Doses of oral corticosteroids were expressed as prednisone equivalents. An obstructive pattern at PFTs was deemed present if the ratio forced expiratory volume in one second/forced vital capacity was <88% of predicted values and <89% of predicted values in males and females, respectively. The predicted values for PFTs were those of Quanjer et al. 8. Numerical data were expressed as mean±sd (as well as median in the absence of a Gaussian distribution), and compared by the two-way unpaired t-test or the Mann-Whitney test in the absence of a Gaussian distribution. Proportions were compared by the Chi-squared test or the Fisher's exact test, as required. The severity of asthma was studied by allocating a value of 0, 1, 2 and 3 for remittent, mild-persistent, moderate-persistent and severe-persistent asthma, respectively. Comparison of asthma severity at the time of diagnosis of ICEP and at last follow-up was assessed using a Wilcoxon signed-rank test. For this particular analysis, only patients with a diagnosis of asthma prior to ICEP were included in the analysis. Indeed, it was judged that in a retrospective setting, the assessment of asthma severity was difficult without knowing the required chronic therapy. Statistical significance was defined as a p-value of 0.05.

Results

A total of 70 questionnaires were sent to the centres having declared cases of ICEP on the GERM"O"P's registry. Of these, 55 filled-in questionnaires were received from 26 centres. Two questionnaires were rejected because of insufficient data to reliably exclude a known cause of eosinophilic pneumonia. Of the 53 selected questionnaires, 30 dealt with data from patients already included in a previous study on ICEP by the present group 3.

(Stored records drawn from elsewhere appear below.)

-- pv_equiv track=rewrite | github.com/navidZee/university-sadjad | Theory-Lab/Assignment-9/test.py | q0
-- ===== SOURCE A (Python) =====
-- string="aabbbbba"
--
-- def q0(i):
--     if i<len(string) and string[i]=='a':
--          result=q0(i+1)
--          if result==True:
--             return True
--
--     if i<len(string) and string[i]=='b':
--         result=q1(i+1)
--         if result==True:
--             return True
--
--     return False
--
-- def q1(i):
--     if i<len(string) and string[i]=='a':
--          result=q1(i+1)
--          if result==True:
--             return True
--
--     if i<len(string) and string[i]=='b':
--         result=q2(i+1)
--         if result==True:
--             return True
--
--     return False
--
-- def q2(i):
--     if i<len(string) and string[i]=='a':
--          result=q2(i+1)
--          if result==True:
--             return True
--
--     if i<len(string) and string[i]=='b':
--         result=q3(i+1)
--         if result==True:
--             return True
--
--     return False
--
-- def q3(i):
--     if i<len(string) and string[i]=='a':
--          result=q3(i+1)
--          if result==True:
--             return True
--
--     if i<len(string) and string[i]=='b':
--         result=q4(i+1)
--         if result==True:
--             return True
--
--     return False
--
-- def q4(i):
--     if i<len(string) and string[i]=='a':
--         result=q4(i+1)
--         if result==True:
--             return True
--
--     if i<len(string) and string[i]=='b':
--         result=q5(i+1)
--         if result==True:
--             return True
--
--     return False
--
-- def q5(i):
--     if i<len(string) and string[i]=='a':
--         result=q5(i+1)
--         if result==True:
--             return True
--
--     if i<len(string) and string[i]=='b':
--         result=q5(i+1)
--         if result==True:
--             return True
--
--     if i<len(string) and string[i]=='a':
--         result=q6(i+1)
--         if result==True:
--             return True
--
--
--
--
--     return False
--
-- def q6(i):
--     if i==len(string):
--         return True
--     else:
--         return False
-- ===== SOURCE B (Python) =====
-- TRANS = {0:{'a':{0},'b':{1}},1:{'a':{1},'b':{2}},2:{'a':{2},'b':{3}},
--          3:{'a':{3},'b':{4}},4:{'a':{4},'b':{5}},5:{'a':{5,6},'b':{5}},6:{}}
-- def q0(i):
--     s = "aabbbbba"
--     active = {0}
--     while i < len(s) and active:
--         c = s[i]
--         active = {t for st in active for t in TRANS[st].get(c, set())}
--         i += 1
--     return i == len(s) and 6 in active
-- ===== Notes on version B (the rewrite author's own statement) =====
-- stated objective: idiomatic
-- what changed: Replaced the seven mutually recursive state functions (DFS with backtracking over the NFA) by one iterative breadth-first NFA simulation that keeps a set of active states driven by a transition table, checking acceptance only when the index reaches the end of the fixed string.
import Mathlib
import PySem

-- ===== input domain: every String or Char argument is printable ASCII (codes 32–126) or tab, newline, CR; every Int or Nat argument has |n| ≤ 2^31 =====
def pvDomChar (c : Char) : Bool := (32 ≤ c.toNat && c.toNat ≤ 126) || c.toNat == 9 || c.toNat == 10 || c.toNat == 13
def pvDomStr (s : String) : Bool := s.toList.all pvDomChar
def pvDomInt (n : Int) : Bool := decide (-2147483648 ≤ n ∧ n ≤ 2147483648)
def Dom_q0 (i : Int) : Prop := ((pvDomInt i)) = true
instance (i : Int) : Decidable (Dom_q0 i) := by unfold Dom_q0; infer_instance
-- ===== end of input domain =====

-- B replaces A's seven mutually recursive state functions (backtracking DFS) by one
-- iterative NFA simulation over a set of active states (objective: idiomatic).
-- Pre_ excludes exactly the indices beyond the string's negative-index range, where both Pythons raise IndexError.

def pyString : String := "aabbbbba"

-- ===== PORT A =====
-- A's unbounded mutual recursion is made structural with a fuel argument (9 - i).toNat,
-- which always suffices: every recursive call happens only under the guard i < 8.
mutual
def q0F : Nat → Int → Bool
  | 0, _ => false
  | f+1, i =>
    (if i < 8 ∧ PySem.Str.pyGet? pyString i = some 'a' then q0F f (i+1) else false) ||
    (if i < 8 ∧ PySem.Str.pyGet? pyString i = some 'b' then q1F f (i+1) else false)
def q1F : Nat → Int → Bool
  | 0, _ => false
  | f+1, i =>
    (if i < 8 ∧ PySem.Str.pyGet? pyString i = some 'a' then q1F f (i+1) else false) ||
    (if i < 8 ∧ PySem.Str.pyGet? pyString i = some 'b' then q2F f (i+1) else false)
def q2F : Nat → Int → Bool
  | 0, _ => false
  | f+1, i =>
    (if i < 8 ∧ PySem.Str.pyGet? pyString i = some 'a' then q2F f (i+1) else false) ||
    (if i < 8 ∧ PySem.Str.pyGet? pyString i = some 'b' then q3F f (i+1) else false)
def q3F : Nat → Int → Bool
  | 0, _ => false
  | f+1, i =>
    (if i < 8 ∧ PySem.Str.pyGet? pyString i = some 'a' then q3F f (i+1) else false) ||
    (if i < 8 ∧ PySem.Str.pyGet? pyString i = some 'b' then q4F f (i+1) else false)
def q4F : Nat → Int → Bool
  | 0, _ => false
  | f+1, i =>
    (if i < 8 ∧ PySem.Str.pyGet? pyString i = some 'a' then q4F f (i+1) else false) ||
    (if i < 8 ∧ PySem.Str.pyGet? pyString i = some 'b' then q5F f (i+1) else false)
def q5F : Nat → Int → Bool
  | 0, _ => false
  | f+1, i =>
    (if i < 8 ∧ PySem.Str.pyGet? pyString i = some 'a' then q5F f (i+1) else false) ||
    (if i < 8 ∧ PySem.Str.pyGet? pyString i = some 'b' then q5F f (i+1) else false) ||
    (if i < 8 ∧ PySem.Str.pyGet? pyString i = some 'a' then q6F f (i+1) else false)
def q6F : Nat → Int → Bool
  | _, i => i == 8
end

def q0 (i : Int) : Bool := q0F (9 - i).toNat i

-- ===== PORT B =====
-- transition table TRANS of Source B
def pvTrans (s : Nat) (c : Char) : List Nat :=
  match s, c with
  | 0, 'a' => [0] | 0, 'b' => [1]
  | 1, 'a' => [1] | 1, 'b' => [2]
  | 2, 'a' => [2] | 2, 'b' => [3]
  | 3, 'a' => [3] | 3, 'b' => [4]
  | 4, 'a' => [4] | 4, 'b' => [5]
  | 5, 'a' => [5, 6] | 5, 'b' => [5]
  | _, _ => []

-- the set comprehension of Source B
def pvStep (active : PySem.Set Nat) (c : Char) : PySem.Set Nat :=
  PySem.Set.ofList (active.flatMap (fun s => pvTrans s c))

-- the while loop of Source B, fuel (8 - i).toNat (the guard i < 8 bounds the iterations)
def pvLoop : Nat → Int → PySem.Set Nat → Int × PySem.Set Nat
  | 0, i, a => (i, a)
  | f+1, i, a =>
    if i < 8 ∧ a ≠ [] then
      match PySem.Str.pyGet? pyString i with
      | some c => pvLoop f (i+1) (pvStep a c)
      | none => (i, a)   -- Python raises IndexError here; excluded by Pre_q0
    else (i, a)

def q0_alt (i : Int) : Bool :=
  let r := pvLoop (8 - i).toNat i (PySem.Set.ofList [0])
  (r.1 == 8) && PySem.Set.contains r.2 6

-- ===== PRECONDITION & SPEC =====
-- excludes exactly the indices beyond the string's negative-index range, on which the Python A (and B) raise IndexError
def Pre_q0 (i : Int) : Prop := -8 ≤ i
instance (i : Int) : Decidable (Pre_q0 i) := by unfold Pre_q0; infer_instance
def pvWitness_q0 : Int := 0
def Spec_q0 (i : Int) (out : Bool) : Prop := out = q0_alt i
instance (i : Int) (out : Bool) : Decidable (Spec_q0 i out) := by unfold Spec_q0; infer_instance

-- ===== CLAIM (what is proved, stated in full; the proofs are below) =====
def Claim_equal_q0 : Prop := ∀ (i : Int), Dom_q0 i → Pre_q0 i → Spec_q0 i (q0 i)

-- ===== LEMMAS AND PROOFS =====
theorem q0_big (i : Int) (h : 9 ≤ i) : q0 i = q0_alt i := by
  unfold q0 q0_alt
  have h1 : (9 - i).toNat = 0 := by omega
  have h2 : (8 - i).toNat = 0 := by omega
  rw [h1, h2]
  have h3 : (i == (8 : Int)) = false := by
    simp only [beq_eq_false_iff_ne, ne_eq]; omega
  simp [q0F, pvLoop, h3]

-- ===== VERDICT (by name: the statement is the Claim_ definition above) =====
theorem q0_spec : Claim_equal_q0 := by
  intro i _ hpre
  unfold Spec_q0
  by_cases h : i ≤ 8
  · have hl : -8 ≤ i := hpre
    interval_cases i <;> decide
  · exact q0_big i (by omega)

Patients' characteristics at the time of diagnosis of idiopathic chronic eosinophilic pneumonia
There were 34 females and 19 males (sex ratio: 1.8). The mean age was 43±17 yrs. Only 13% of the patients were current smokers. Thirty-four (64%) patients had a diagnosis of asthma by the time they were diagnosed as having ICEP, with the diagnosis of asthma and ICEP contemporaneous in eight of them. Seven patients (13%) were diagnosed as having asthma after the diagnosis of ICEP (three at the time of an ICEP relapse), 17±10 months after the diagnosis of ICEP. Only 12 (23%) patients never had asthma.

The mean time interval between the onset of symptoms and the diagnosis of ICEP was 31±69 weeks (median 8 weeks). Blood eosinophilia at diagnosis of ICEP was 4.61±5.11 g·L^–1 (median 2.99 g·L^–1), which represented 30.8±15.3% of the total leukocyte count. Increased levels of total immunoglobulin (Ig)E (>120 International Units (IU)·mL^–1) were found in 67% of the patients. The total IgE level was 499±620 IU·mL^–1 (median 208 IU·mL^–1). The cellular differential count in the BAL (n=28) revealed 54±25% eosinophils (macrophages 35±20%, lymphocytes 6±5%, neutrophils 5±6%). An obstructive pattern was found in 43% of the cases on PFTs at diagnosis of ICEP.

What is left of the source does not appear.